### WHAT YOU WILL DO
Every line of the entries below from the one containing "simp only [pvFillA, pvRowStep_eq, List.map_cons]" to the one containing "pvColOf i (pvFillA", both ends included, must be written out exactly. No other line belongs in the answer.

### RECORDS FOR THE EXERCISE

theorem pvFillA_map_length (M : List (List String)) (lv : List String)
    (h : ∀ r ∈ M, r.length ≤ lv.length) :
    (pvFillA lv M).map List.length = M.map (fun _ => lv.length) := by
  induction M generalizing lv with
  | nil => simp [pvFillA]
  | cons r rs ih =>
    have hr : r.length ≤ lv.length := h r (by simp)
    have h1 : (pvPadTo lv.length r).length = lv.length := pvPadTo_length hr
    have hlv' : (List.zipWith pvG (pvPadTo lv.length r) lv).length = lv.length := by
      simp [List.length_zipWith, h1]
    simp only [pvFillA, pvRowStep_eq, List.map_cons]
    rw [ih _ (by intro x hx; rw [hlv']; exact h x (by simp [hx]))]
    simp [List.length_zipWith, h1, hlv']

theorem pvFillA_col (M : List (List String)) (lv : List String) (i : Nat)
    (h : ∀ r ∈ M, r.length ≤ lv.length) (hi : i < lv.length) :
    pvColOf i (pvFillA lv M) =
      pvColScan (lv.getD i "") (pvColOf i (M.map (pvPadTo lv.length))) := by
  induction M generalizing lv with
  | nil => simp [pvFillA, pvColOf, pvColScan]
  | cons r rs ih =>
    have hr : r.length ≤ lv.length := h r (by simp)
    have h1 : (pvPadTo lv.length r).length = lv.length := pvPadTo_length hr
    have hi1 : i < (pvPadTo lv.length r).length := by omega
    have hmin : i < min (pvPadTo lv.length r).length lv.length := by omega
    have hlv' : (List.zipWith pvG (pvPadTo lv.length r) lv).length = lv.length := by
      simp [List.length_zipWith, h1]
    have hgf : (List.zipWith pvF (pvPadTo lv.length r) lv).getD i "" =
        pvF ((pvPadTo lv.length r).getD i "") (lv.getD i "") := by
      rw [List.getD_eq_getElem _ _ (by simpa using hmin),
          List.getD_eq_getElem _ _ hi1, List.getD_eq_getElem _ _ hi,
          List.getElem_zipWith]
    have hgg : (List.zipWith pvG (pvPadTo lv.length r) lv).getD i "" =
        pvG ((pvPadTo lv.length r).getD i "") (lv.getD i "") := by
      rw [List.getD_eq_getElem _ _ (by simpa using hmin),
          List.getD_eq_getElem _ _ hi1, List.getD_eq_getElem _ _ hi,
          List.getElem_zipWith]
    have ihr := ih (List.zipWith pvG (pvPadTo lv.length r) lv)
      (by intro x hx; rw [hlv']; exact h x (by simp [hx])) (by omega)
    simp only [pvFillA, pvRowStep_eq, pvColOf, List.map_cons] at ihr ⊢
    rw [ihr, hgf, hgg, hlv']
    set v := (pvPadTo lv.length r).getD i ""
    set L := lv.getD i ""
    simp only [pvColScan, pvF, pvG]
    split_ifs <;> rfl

### COMPLETED TASK
    simp only [pvFillA, pvRowStep_eq, List.map_cons]
    rw [ih _ (by intro x hx; rw [hlv']; exact h x (by simp [hx]))]
    simp [List.length_zipWith, h1, hlv']

theorem pvFillA_col (M : List (List String)) (lv : List String) (i : Nat)
    (h : ∀ r ∈ M, r.length ≤ lv.length) (hi : i < lv.length) :
    pvColOf i (pvFillA lv M) =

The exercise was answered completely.